▸ **AIM OF THE EXERCISE**: The exercise asks you to copy every line below in which "statement" appears.

Saved data entries:
-- pv_equiv track=rewrite | github.com/mingchaowu5/plagiarism-detector | plag-detector/jplag_results/temp/76-perceptron.py | get_count_all_words_in_negative
-- ===== SOURCE A (Python) =====
-- def get_count_all_words_in_negative(negative_list):
--     mydict = dict()
--     sum = 0
--     for i in negative_list:
--         for j in i:
--             for p in j.split(' '):
--                 key = p
--                 v = p
--                 mydict.setdefault(key, []).append(v)
--     for key, value in mydict.items():
--         v = len(value)
--         mydict[key] = v
--     for v in mydict.values():
--         sum += v
--
--     return mydict, sum
-- ===== SOURCE B (Python) =====
-- def get_count_all_words_in_negative(negative_list):
--     words = [p for i in negative_list for j in i for p in j.split(' ')]
--     counts = {}
--     for w in words:
--         if w not in counts:
--             counts[w] = words.count(w)
--     return counts, len(words)
-- ===== Notes on version B (the rewrite author's own statement) =====
-- stated objective: alternative
-- what changed: B first flattens everything into one word list, then fills the dict by a count-per-distinct-word scan (words.count on first occurrence) and returns len(words) as the total, instead of A's incremental setdefault/append grouping followed by a length-conversion pass and a summation pass.
import Mathlib
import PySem

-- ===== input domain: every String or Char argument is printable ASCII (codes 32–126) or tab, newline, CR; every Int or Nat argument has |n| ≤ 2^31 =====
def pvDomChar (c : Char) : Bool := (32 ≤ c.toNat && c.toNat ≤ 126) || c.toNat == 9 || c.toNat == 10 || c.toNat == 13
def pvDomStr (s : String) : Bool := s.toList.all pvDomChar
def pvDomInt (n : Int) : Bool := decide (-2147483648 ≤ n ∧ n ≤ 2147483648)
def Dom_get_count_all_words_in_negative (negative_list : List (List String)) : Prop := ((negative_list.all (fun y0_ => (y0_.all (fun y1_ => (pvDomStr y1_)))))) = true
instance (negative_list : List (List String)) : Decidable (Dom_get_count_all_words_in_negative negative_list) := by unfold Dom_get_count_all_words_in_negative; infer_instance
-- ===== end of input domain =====

-- B flattens all words into one list, then fills the dict by counting each distinct word
-- with words.count on its first occurrence, returning len(words) as the total (objective:
-- alternative decomposition; same return value).

-- j.split(' ') — sep is nonempty, so split? is always some (exact)
def pvSplit (j : String) : List String := (PySem.Str.split? j " ").getD []

-- ===== PORT A =====
-- Python local 'mydict' after the triple loop; setdefault(key, []).append(v) == modify key [] (· ++ [v]) (exact)
def pvA_mydict (negative_list : List (List String)) : PySem.Dict String (List String) :=
  negative_list.foldl (fun d i =>
    i.foldl (fun d j =>
      (pvSplit j).foldl (fun d p => d.modify p [] (· ++ [p])) d) d)
    PySem.Dict.empty

-- Python's second loop: for key, value in mydict.items(): mydict[key] = len(value)
def pvA_mydict2 (negative_list : List (List String)) : PySem.Dict String Int :=
  (pvA_mydict negative_list).items.foldl
    (fun d kv => d.insert kv.1 (kv.2.length : Int)) PySem.Dict.empty

def get_count_all_words_in_negative (negative_list : List (List String)) : (List (String × Int)) × Int :=
  -- third loop: for v in mydict.values(): sum += v
  ((pvA_mydict2 negative_list).items,
   (pvA_mydict2 negative_list).values.foldl (· + ·) 0)

-- ===== PORT B =====
-- the flat comprehension: words = [p for i in negative_list for j in i for p in j.split(' ')]
def pvB_words (negative_list : List (List String)) : List String :=
  negative_list.flatMap (fun i => i.flatMap pvSplit)

def get_count_all_words_in_negative_alt (negative_list : List (List String)) : (List (String × Int)) × Int :=
  -- for w in words: if w not in counts: counts[w] = words.count(w)  (words = pvB_words negative_list)
  (((pvB_words negative_list).foldl (fun d w => if d.contains w then d
        else d.insert w (((pvB_words negative_list).count w : Int))) PySem.Dict.empty).items,
   ((pvB_words negative_list).length : Int))

-- ===== PRECONDITION & SPEC =====
def Spec_get_count_all_words_in_negative (negative_list : List (List String)) (out : (List (String × Int)) × Int) : Prop := out = get_count_all_words_in_negative_alt negative_list
instance (negative_list : List (List String)) (out : (List (String × Int)) × Int) : Decidable (Spec_get_count_all_words_in_negative negative_list out) := by unfold Spec_get_count_all_words_in_negative; infer_instance

-- ===== CLAIM (what is proved, stated in full; the proofs are below) =====
def Claim_equal_get_count_all_words_in_negative : Prop := ∀ (negative_list : List (List String)), Dom_get_count_all_words_in_negative negative_list → Spec_get_count_all_words_in_negative negative_list (get_count_all_words_in_negative negative_list)

-- ===== LEMMAS AND PROOFS =====

theorem pv_nested_foldl {σ : Type} (f : σ → String → σ) (nl : List (List String)) (z : σ) :
    nl.foldl (fun s i => i.foldl (fun s j => (pvSplit j).foldl f s) s) z
      = (pvB_words nl).foldl f z := by
  simp only [pvB_words, List.foldl_flatMap]

-- first-occurrence dedup, unfolded one step
theorem pv_dedup_cons (w : String) (rest : List String) :
    PySem.List.dedup (w :: rest)
      = w :: (PySem.List.dedup rest).filter (fun x => !(x == w)) := by
  have h := PySem.Set.update_eq_append_filter (s := [w]) (xs := rest)
  have h0 : PySem.Set.update [w] rest = PySem.List.dedup (w :: rest) := by
    simp [PySem.Set.update, PySem.List.dedup_eq_ofList, PySem.Set.ofList_eq_foldl,
      List.foldl_cons, PySem.Set.add, PySem.Set.contains]
  rw [h0] at h
  rw [h]
  simp only [PySem.List.dedup_eq_ofList, List.singleton_append, List.cons.injEq, true_and]
  refine List.filter_congr fun x _ => ?_
  by_cases hx : x = w <;> simp [hx, PySem.Set.contains]

-- B's first-occurrence insert loop, characterised
theorem pv_b_fold_items (ws : List String) (c : String → Int) :
    ∀ d : PySem.Dict String Int,
    (ws.foldl (fun d w => if d.contains w then d else d.insert w (c w)) d).items
      = d.items ++ ((PySem.List.dedup ws).filter (fun k => !(d.contains k))).map
          (fun k => (k, c k)) := by
  induction ws with
  | nil => intro d; simp
  | cons w rest ih =>
    intro d
    rw [List.foldl_cons, pv_dedup_cons]
    by_cases hc : d.contains w = true
    · rw [if_pos hc, ih d]
      congr 2
      simp only [List.filter_cons, hc, Bool.not_true, List.filter_filter]
      refine (List.filter_congr ?_).symm
      intro x hx
      by_cases hxw : x == w
      · have : d.contains x = true := by
          have : x = w := by simpa using hxw
          rw [this]; exact hc
        simp [this]
      · simp [hxw]
    · have hcf : d.contains w = false := by simpa using hc
      rw [if_neg hc, ih (d.insert w (c w))]
      simp only [PySem.Dict.items_insert, hcf, Bool.false_eq_true, reduceIte,
        List.filter_cons, Bool.not_false, if_true, List.filter_filter,
        List.map_cons, List.append_assoc, List.cons_append, List.nil_append]
      refine congrArg (d.items ++ ·) (congrArg (List.cons (w, c w))
        (congrArg (List.map fun k => (k, c k)) (List.filter_congr fun x _ => ?_)))
      simp [PySem.Dict.contains_insert, Bool.not_or, Bool.and_comm]

theorem pv_alt_eq (nl : List (List String)) :
    get_count_all_words_in_negative_alt nl
      = ((PySem.Dict.counter (pvB_words nl)).items, ((pvB_words nl).length : Int)) := by
  unfold get_count_all_words_in_negative_alt
  rw [pv_b_fold_items, PySem.Dict.items_counter]
  simp [PySem.Dict.empty, PySem.List.dedup_eq_ofList]

-- A's stage-1 dict, characterised
theorem pv_stage1_items (ws : List String) :
    (ws.foldl (fun d p => d.modify p [] (· ++ [p])) PySem.Dict.empty).items
      = (PySem.Set.ofList ws).map (fun k => (k, ws.filter (fun p => p == k))) := by
  have hnd : (ws.foldl (fun d p => d.modify p [] (· ++ [p])) PySem.Dict.empty).keys.Nodup := by
    have := PySem.Dict.nodup_keys_foldl_modify_key (κ := String) (β := String) ws id []
      (fun _ p => (· ++ [p])) PySem.Dict.empty (by simp)
    simpa using this
  have hkeys : (ws.foldl (fun d p => d.modify p [] (· ++ [p])) PySem.Dict.empty).keys
      = PySem.Set.ofList ws := by
    rw [PySem.Dict.keys_foldl_modify]
    simp [PySem.Dict.keys_empty, PySem.Set.update_nil_left]
  rw [PySem.Dict.items_eq_map_keys _ hnd [], hkeys]
  refine List.map_congr_left (fun k hk => ?_)
  have hget : (ws.foldl (fun d p => d.modify p [] (· ++ [p])) PySem.Dict.empty).getD k []
      = (ws.filter (fun p => p == k)) := by
    have := PySem.Dict.getD_foldl_modify_append (κ := String) (β := String)
      (l := ws.map (fun p => (p, p))) (d := PySem.Dict.empty) (c := k)
    simp only [List.foldl_map] at this
    simpa [PySem.Dict.getD_empty, Function.comp_def, List.filter_map, List.map_map] using this
  rw [hget]

theorem pv_a_eq (nl : List (List String)) :
    get_count_all_words_in_negative nl
      = ((PySem.Dict.counter (pvB_words nl)).items,
          ((PySem.Dict.counter (pvB_words nl)).values.foldl (· + ·) 0)) := by
  have h2 : pvA_mydict2 nl = PySem.Dict.counter (pvB_words nl) := by
    unfold pvA_mydict2 pvA_mydict
    rw [pv_nested_foldl, pv_stage1_items]
    apply PySem.Dict.ext
    have hfresh := PySem.Dict.items_foldl_insert_fresh
      (l := (PySem.Set.ofList (pvB_words nl)).map
        (fun k => (k, (pvB_words nl).filter (fun p => p == k))))
      (k := fun kv => kv.1) (v := fun kv => ((kv.2.length : Int)))
      (d := (PySem.Dict.empty : PySem.Dict String Int))
      (by intro a _; simp [PySem.Dict.contains_empty])
      (by simp [List.map_map, Function.comp_def, PySem.Set.nodup_ofList])
    rw [hfresh, PySem.Dict.items_counter]
    simp [List.map_map, Function.comp_def, List.count_eq_countP, List.countP_eq_length_filter,
      PySem.Dict.empty]
  unfold get_count_all_words_in_negative
  rw [h2]

-- sum of the counter's values is the number of words
theorem pv_sum_counts (ws : List String) :
    (PySem.Dict.counter ws).values.foldl (· + ·) 0 = (ws.length : Int) := by
  have hval : (PySem.Dict.counter ws).values
      = (PySem.Set.ofList ws).map (fun k => ((ws.count k : Int))) := by
    rw [show (PySem.Dict.counter ws).values = (PySem.Dict.counter ws).items.map (·.2) from rfl,
      PySem.Dict.items_counter, List.map_map]
    simp [Function.comp_def]
  rw [hval, ← List.sum_eq_foldl]
  have hperm : ((PySem.Set.ofList ws).map (fun k => ((ws.count k : Int)))).Perm
      (ws.dedup.map (fun k => ((ws.count k : Int)))) := by
    refine List.Perm.map _ ?_
    rw [List.perm_ext_iff_of_nodup (PySem.Set.nodup_ofList _) ws.nodup_dedup]
    intro x; simp [PySem.Set.mem_ofList, List.mem_dedup]
  rw [hperm.sum_eq, ← List.sum_map_count_dedup_eq_length ws, Nat.cast_list_sum,
    List.map_map]
  rfl

-- ===== VERDICT (by name: the statement is the Claim_ definition above) =====
theorem get_count_all_words_in_negative_spec : Claim_equal_get_count_all_words_in_negative := by
  intro nl _
  show _ = _
  rw [pv_a_eq, pv_alt_eq, pv_sum_counts]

▸ **RESPONSE TO THE TASK**:
-- ===== Notes on version B (the rewrite author's own statement) =====
-- ===== VERDICT (by name: the statement is the Claim_ definition above) =====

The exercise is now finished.